Beginning at the line containing "some m := by" in the material below and ending at the line containing "pvStateOf (fun s", return each line exactly and add nothing.
-- Opening Marker --
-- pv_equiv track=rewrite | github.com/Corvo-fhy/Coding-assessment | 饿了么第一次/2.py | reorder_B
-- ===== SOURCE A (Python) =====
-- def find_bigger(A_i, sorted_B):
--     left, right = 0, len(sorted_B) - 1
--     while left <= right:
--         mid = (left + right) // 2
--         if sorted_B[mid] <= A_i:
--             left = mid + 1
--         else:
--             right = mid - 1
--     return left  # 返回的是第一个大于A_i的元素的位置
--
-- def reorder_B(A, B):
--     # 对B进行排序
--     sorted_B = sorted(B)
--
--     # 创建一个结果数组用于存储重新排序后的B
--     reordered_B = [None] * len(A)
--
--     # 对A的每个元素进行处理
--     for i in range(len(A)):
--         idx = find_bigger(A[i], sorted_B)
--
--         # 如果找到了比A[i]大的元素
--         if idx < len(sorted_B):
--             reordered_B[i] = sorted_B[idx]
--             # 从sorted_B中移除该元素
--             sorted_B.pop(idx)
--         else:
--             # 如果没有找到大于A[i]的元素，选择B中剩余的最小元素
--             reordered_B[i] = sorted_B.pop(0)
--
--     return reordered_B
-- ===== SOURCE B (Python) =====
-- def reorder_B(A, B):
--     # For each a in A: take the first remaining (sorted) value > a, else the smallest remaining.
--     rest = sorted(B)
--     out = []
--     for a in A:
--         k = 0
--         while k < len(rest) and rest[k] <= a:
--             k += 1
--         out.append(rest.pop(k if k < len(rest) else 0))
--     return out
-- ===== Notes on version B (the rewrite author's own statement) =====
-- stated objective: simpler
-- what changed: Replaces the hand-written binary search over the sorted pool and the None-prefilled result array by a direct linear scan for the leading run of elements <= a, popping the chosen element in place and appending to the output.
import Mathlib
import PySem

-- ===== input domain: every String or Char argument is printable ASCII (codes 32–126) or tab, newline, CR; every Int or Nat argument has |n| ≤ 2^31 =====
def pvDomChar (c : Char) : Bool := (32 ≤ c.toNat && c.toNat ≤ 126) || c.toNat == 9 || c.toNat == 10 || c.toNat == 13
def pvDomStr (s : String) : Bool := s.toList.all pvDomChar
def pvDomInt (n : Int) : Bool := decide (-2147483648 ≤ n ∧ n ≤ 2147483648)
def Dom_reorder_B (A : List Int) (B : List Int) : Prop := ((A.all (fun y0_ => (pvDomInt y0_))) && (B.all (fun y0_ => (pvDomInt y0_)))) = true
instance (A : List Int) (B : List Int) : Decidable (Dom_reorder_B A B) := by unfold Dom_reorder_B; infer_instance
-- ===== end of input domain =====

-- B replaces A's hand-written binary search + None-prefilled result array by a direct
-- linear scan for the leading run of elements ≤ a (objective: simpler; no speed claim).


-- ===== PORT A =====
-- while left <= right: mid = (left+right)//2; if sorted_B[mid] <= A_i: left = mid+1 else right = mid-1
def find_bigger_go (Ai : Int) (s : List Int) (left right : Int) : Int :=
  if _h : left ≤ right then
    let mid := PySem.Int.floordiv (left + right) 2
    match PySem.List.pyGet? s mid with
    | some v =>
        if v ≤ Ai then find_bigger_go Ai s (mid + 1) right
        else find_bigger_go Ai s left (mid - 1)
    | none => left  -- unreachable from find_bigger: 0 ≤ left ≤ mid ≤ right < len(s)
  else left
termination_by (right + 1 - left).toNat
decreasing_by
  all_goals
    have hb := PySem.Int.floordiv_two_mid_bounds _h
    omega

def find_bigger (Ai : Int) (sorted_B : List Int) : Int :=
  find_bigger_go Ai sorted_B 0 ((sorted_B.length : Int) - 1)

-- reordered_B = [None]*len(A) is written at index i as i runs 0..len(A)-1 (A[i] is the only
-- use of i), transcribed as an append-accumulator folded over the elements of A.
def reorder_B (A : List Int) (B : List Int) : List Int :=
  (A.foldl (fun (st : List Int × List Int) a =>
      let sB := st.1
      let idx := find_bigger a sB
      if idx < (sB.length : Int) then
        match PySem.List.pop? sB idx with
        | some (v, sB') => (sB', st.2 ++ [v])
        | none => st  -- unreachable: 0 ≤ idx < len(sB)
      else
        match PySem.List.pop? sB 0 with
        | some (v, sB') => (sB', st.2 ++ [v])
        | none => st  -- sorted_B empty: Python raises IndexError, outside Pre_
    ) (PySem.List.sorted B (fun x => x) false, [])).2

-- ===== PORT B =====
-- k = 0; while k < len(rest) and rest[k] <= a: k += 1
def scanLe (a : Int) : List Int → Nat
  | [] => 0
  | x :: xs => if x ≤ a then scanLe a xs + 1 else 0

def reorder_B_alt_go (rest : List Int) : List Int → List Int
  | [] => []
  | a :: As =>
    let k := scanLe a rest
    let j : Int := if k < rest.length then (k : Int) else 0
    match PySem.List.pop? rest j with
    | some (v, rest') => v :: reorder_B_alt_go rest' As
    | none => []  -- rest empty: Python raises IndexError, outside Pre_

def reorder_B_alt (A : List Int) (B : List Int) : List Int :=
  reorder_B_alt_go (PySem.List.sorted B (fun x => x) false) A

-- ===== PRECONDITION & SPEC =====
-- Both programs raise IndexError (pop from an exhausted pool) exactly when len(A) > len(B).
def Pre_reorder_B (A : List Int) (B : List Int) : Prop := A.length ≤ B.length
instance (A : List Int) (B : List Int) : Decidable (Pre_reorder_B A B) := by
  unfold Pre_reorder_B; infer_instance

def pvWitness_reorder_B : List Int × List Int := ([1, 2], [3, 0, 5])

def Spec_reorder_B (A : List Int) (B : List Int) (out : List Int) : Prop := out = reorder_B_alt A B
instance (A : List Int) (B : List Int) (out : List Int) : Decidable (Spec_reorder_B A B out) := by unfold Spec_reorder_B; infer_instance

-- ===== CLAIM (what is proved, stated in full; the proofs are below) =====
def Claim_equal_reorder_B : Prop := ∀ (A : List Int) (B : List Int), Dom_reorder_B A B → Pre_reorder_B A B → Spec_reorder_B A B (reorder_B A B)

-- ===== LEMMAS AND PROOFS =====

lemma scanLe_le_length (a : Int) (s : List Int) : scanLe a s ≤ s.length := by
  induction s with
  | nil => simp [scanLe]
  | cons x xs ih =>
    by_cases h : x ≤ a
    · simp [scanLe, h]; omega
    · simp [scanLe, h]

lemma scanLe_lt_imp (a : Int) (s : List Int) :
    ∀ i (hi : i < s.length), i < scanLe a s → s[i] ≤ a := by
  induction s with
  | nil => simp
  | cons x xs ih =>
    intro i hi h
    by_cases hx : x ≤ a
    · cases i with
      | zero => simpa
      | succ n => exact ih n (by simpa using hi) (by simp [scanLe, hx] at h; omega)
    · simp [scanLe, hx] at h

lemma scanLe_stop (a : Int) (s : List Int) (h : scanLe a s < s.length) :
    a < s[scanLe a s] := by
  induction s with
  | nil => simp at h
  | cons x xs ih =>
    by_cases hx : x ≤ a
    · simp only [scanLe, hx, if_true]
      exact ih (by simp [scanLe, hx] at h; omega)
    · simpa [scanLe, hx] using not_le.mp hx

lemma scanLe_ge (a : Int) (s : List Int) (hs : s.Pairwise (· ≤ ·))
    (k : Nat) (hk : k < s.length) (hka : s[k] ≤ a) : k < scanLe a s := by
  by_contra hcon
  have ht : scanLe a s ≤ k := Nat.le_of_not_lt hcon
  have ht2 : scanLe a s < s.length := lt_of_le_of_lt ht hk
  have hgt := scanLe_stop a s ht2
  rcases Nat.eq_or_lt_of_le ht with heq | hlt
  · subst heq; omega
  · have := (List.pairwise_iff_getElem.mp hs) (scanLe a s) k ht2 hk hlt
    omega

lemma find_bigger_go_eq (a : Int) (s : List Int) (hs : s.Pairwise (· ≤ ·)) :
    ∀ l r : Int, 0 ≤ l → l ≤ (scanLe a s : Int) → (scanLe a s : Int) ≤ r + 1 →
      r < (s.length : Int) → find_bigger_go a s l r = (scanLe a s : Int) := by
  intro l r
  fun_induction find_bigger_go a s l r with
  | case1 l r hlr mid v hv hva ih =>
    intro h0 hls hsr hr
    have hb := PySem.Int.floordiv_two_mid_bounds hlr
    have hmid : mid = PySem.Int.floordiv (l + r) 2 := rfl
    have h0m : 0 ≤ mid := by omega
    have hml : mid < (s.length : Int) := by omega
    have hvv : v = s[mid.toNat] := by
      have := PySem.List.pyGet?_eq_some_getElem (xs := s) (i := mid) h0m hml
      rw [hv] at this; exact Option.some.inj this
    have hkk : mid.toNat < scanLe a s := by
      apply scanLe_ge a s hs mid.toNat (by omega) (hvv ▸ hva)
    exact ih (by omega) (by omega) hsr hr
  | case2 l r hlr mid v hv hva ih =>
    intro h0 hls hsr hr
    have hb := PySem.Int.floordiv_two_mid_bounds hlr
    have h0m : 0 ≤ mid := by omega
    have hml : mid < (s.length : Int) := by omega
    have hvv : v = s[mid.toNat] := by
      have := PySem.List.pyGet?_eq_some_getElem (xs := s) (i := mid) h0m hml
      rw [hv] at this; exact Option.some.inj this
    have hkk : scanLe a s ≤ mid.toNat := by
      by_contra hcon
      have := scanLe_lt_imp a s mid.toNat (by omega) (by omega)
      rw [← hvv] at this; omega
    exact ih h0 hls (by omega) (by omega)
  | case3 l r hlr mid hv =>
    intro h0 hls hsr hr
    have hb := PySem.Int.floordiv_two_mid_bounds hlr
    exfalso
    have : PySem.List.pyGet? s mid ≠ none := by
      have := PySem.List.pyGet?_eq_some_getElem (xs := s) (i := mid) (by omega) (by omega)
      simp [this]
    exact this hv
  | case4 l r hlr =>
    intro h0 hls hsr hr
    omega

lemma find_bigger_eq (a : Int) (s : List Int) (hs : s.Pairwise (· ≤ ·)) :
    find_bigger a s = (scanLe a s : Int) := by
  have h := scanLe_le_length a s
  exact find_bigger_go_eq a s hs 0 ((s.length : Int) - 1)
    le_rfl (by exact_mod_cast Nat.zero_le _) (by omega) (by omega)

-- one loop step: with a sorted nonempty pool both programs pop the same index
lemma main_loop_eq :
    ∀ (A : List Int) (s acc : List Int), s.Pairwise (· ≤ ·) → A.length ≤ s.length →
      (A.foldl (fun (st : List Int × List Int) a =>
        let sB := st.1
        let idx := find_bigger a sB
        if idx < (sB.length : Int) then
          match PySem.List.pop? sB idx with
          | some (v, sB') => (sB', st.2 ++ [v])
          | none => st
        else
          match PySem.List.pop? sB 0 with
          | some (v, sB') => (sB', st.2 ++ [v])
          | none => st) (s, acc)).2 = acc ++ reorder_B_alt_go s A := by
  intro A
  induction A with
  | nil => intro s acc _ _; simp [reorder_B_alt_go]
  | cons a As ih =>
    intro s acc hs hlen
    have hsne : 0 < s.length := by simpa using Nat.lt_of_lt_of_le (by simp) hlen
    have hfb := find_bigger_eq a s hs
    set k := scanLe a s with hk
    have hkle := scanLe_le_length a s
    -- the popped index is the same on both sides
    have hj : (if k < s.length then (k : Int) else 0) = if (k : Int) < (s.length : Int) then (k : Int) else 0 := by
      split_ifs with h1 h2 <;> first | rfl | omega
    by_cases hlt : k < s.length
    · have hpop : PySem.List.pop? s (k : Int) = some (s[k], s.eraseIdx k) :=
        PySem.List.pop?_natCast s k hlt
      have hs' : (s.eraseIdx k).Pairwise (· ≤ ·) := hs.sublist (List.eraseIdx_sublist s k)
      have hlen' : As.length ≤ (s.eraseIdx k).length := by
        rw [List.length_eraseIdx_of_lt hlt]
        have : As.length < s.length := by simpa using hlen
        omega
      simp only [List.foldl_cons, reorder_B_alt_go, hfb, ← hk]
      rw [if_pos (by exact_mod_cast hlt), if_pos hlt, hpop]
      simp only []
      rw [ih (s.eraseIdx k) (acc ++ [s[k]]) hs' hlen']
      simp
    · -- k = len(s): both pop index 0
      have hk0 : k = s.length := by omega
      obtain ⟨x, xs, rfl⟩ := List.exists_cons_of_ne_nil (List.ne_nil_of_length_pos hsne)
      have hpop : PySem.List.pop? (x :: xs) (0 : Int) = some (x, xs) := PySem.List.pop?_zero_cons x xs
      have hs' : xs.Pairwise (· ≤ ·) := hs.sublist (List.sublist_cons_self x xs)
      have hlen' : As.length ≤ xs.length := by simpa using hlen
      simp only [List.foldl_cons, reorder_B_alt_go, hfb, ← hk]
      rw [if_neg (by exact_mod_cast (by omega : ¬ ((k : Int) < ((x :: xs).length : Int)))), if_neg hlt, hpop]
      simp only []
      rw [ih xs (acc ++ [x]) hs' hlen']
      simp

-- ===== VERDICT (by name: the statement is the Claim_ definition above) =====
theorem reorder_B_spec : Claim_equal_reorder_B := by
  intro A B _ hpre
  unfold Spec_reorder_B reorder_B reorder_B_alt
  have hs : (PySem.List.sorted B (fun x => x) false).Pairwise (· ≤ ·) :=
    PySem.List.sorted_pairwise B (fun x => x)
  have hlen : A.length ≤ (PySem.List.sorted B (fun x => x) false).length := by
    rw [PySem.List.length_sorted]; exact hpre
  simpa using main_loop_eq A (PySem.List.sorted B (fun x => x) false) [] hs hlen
-- Closing Marker --
-- Opening Marker --
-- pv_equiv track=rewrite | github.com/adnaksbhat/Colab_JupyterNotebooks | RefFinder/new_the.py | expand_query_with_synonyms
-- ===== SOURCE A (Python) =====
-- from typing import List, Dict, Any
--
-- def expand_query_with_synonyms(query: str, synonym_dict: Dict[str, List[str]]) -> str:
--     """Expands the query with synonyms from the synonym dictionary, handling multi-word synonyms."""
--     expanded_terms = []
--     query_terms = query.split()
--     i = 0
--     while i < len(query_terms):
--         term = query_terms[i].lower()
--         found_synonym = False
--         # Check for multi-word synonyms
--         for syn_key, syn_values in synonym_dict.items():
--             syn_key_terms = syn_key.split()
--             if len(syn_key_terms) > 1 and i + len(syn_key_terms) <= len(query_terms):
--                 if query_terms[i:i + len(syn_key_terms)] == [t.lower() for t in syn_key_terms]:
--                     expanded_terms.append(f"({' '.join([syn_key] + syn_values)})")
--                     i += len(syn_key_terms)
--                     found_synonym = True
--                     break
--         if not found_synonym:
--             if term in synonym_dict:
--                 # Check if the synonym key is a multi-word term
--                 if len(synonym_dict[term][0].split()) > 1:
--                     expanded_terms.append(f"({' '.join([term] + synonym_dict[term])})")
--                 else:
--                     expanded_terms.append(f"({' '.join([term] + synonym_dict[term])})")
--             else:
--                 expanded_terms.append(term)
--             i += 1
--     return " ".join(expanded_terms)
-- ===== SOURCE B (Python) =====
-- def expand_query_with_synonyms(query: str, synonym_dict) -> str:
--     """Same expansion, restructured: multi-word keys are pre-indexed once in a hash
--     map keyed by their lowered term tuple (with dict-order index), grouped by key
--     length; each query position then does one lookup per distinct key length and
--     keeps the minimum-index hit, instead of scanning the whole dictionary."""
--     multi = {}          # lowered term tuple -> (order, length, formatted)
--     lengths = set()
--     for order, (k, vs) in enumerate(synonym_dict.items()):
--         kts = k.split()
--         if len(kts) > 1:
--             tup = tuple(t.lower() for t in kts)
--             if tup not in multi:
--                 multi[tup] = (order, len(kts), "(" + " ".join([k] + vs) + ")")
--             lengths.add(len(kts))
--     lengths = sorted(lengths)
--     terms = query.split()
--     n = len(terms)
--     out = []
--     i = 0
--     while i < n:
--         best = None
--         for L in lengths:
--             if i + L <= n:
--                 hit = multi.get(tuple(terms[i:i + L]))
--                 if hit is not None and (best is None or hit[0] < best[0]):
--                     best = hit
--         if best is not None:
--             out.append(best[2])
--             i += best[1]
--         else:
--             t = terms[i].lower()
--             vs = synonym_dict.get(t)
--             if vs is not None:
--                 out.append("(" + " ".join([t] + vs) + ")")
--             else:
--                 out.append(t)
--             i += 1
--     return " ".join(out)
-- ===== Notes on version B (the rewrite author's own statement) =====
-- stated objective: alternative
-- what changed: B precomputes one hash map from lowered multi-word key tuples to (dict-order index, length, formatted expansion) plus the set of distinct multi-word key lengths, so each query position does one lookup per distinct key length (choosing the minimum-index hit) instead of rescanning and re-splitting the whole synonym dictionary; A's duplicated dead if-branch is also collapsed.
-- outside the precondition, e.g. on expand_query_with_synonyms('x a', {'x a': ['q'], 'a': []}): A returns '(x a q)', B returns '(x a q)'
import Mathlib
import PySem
-- Closing Marker --
-- Opening Marker --
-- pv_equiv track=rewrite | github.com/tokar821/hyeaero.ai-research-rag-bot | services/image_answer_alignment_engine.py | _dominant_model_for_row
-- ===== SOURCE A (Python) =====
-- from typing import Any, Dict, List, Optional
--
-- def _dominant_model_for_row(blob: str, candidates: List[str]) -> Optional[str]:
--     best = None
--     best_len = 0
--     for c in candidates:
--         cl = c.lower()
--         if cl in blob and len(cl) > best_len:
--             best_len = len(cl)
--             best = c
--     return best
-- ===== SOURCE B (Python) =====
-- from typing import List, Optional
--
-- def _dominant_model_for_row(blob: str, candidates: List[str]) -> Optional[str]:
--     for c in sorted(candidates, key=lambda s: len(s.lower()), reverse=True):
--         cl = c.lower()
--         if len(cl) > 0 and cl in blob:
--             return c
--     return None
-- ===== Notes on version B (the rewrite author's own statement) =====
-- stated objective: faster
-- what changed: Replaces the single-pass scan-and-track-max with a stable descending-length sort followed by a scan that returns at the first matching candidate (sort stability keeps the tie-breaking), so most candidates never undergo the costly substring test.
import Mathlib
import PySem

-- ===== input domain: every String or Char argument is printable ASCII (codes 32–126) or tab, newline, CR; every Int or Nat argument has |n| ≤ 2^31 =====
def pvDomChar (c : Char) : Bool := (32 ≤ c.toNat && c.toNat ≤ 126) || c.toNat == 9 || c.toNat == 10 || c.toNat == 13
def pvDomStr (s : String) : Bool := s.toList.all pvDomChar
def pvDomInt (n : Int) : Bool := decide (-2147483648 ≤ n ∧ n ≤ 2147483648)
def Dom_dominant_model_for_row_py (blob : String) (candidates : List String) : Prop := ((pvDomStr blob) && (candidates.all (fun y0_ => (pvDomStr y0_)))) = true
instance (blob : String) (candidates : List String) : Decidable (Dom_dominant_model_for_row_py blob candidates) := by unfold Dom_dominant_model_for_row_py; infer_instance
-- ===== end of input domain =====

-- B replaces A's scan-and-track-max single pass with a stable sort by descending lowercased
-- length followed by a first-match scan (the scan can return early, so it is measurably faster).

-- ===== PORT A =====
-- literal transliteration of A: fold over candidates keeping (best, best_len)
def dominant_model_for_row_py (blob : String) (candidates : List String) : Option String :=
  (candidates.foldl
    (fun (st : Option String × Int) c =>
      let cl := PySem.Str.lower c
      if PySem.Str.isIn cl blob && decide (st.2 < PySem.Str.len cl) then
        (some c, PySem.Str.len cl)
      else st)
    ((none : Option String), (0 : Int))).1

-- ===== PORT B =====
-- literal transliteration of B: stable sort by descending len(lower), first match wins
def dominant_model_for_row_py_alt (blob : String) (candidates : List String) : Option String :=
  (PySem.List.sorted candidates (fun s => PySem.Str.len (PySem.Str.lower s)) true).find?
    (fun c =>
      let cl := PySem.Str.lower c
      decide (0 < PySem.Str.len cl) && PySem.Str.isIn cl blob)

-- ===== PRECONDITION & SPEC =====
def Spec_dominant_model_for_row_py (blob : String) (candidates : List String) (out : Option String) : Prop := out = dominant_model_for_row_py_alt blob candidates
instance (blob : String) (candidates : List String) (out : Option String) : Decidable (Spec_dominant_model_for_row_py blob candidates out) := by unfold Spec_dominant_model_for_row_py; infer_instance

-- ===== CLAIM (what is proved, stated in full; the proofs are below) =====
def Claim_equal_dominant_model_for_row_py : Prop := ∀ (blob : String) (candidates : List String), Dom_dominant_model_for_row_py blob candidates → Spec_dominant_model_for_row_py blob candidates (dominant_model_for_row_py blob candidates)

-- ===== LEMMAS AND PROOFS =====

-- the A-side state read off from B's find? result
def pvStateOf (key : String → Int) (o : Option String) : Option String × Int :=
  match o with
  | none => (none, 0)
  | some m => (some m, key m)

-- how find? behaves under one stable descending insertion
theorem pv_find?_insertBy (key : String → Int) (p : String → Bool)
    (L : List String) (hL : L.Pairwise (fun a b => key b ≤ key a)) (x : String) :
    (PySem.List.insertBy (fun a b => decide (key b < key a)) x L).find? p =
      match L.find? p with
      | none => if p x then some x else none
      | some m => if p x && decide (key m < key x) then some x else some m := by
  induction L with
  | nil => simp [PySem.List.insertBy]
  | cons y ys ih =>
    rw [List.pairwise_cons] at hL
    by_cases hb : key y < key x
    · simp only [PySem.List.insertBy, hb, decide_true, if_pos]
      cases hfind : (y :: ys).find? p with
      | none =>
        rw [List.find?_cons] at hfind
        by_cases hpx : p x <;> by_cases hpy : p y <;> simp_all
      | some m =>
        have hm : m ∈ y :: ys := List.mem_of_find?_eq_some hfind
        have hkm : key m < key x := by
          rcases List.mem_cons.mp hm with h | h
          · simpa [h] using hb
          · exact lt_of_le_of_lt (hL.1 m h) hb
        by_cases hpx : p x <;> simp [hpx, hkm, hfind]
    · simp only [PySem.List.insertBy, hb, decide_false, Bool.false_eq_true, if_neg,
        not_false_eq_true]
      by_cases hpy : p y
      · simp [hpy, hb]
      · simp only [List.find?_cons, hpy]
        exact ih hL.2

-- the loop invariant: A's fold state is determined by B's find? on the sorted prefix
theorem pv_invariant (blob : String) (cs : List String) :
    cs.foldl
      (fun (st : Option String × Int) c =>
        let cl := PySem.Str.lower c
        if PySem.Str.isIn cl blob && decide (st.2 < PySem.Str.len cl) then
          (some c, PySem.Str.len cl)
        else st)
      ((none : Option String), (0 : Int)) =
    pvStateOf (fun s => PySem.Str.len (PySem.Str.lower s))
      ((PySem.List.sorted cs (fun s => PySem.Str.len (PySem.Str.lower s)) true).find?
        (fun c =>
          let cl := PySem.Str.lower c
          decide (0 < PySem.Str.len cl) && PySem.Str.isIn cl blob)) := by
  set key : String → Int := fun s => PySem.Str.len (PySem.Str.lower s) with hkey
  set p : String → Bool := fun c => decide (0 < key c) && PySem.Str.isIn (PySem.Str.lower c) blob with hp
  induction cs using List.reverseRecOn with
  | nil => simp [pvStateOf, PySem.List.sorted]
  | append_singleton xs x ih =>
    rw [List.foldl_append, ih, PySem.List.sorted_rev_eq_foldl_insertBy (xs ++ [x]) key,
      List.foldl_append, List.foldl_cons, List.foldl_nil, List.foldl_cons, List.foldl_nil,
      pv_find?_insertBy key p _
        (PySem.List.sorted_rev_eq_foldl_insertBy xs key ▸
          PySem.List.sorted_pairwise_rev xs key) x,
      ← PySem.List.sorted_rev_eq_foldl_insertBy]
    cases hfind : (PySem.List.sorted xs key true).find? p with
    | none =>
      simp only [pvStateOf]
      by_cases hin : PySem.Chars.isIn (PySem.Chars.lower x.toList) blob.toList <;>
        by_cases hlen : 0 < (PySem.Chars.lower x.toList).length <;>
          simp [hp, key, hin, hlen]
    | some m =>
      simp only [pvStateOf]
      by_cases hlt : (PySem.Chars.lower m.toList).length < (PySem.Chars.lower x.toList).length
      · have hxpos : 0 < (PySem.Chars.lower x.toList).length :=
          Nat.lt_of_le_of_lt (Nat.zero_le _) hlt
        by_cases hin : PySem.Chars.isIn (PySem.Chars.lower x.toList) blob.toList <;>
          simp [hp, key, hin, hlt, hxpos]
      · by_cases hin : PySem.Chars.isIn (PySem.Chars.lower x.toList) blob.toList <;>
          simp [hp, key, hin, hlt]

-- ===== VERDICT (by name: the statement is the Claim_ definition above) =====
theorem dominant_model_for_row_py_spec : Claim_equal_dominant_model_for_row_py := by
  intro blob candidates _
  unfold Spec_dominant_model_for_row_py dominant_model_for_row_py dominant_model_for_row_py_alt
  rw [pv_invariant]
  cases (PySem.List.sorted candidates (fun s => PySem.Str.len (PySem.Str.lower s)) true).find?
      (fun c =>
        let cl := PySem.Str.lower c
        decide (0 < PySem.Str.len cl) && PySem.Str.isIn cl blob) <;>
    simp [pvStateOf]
-- Closing Marker --
### Your response
      | some m => if p x && decide (key m < key x) then some x else some m := by
  induction L with
  | nil => simp [PySem.List.insertBy]
  | cons y ys ih =>
    rw [List.pairwise_cons] at hL
    by_cases hb : key y < key x
    · simp only [PySem.List.insertBy, hb, decide_true, if_pos]
      cases hfind : (y :: ys).find? p with
      | none =>
        rw [List.find?_cons] at hfind
        by_cases hpx : p x <;> by_cases hpy : p y <;> simp_all
      | some m =>
        have hm : m ∈ y :: ys := List.mem_of_find?_eq_some hfind
        have hkm : key m < key x := by
          rcases List.mem_cons.mp hm with h | h
          · simpa [h] using hb
          · exact lt_of_le_of_lt (hL.1 m h) hb
        by_cases hpx : p x <;> simp [hpx, hkm, hfind]
    · simp only [PySem.List.insertBy, hb, decide_false, Bool.false_eq_true, if_neg,
        not_false_eq_true]
      by_cases hpy : p y
      · simp [hpy, hb]
      · simp only [List.find?_cons, hpy]
        exact ih hL.2

-- the loop invariant: A's fold state is determined by B's find? on the sorted prefix
theorem pv_invariant (blob : String) (cs : List String) :
    cs.foldl
      (fun (st : Option String × Int) c =>
        let cl := PySem.Str.lower c
        if PySem.Str.isIn cl blob && decide (st.2 < PySem.Str.len cl) then
          (some c, PySem.Str.len cl)
        else st)
      ((none : Option String), (0 : Int)) =
    pvStateOf (fun s => PySem.Str.len (PySem.Str.lower s))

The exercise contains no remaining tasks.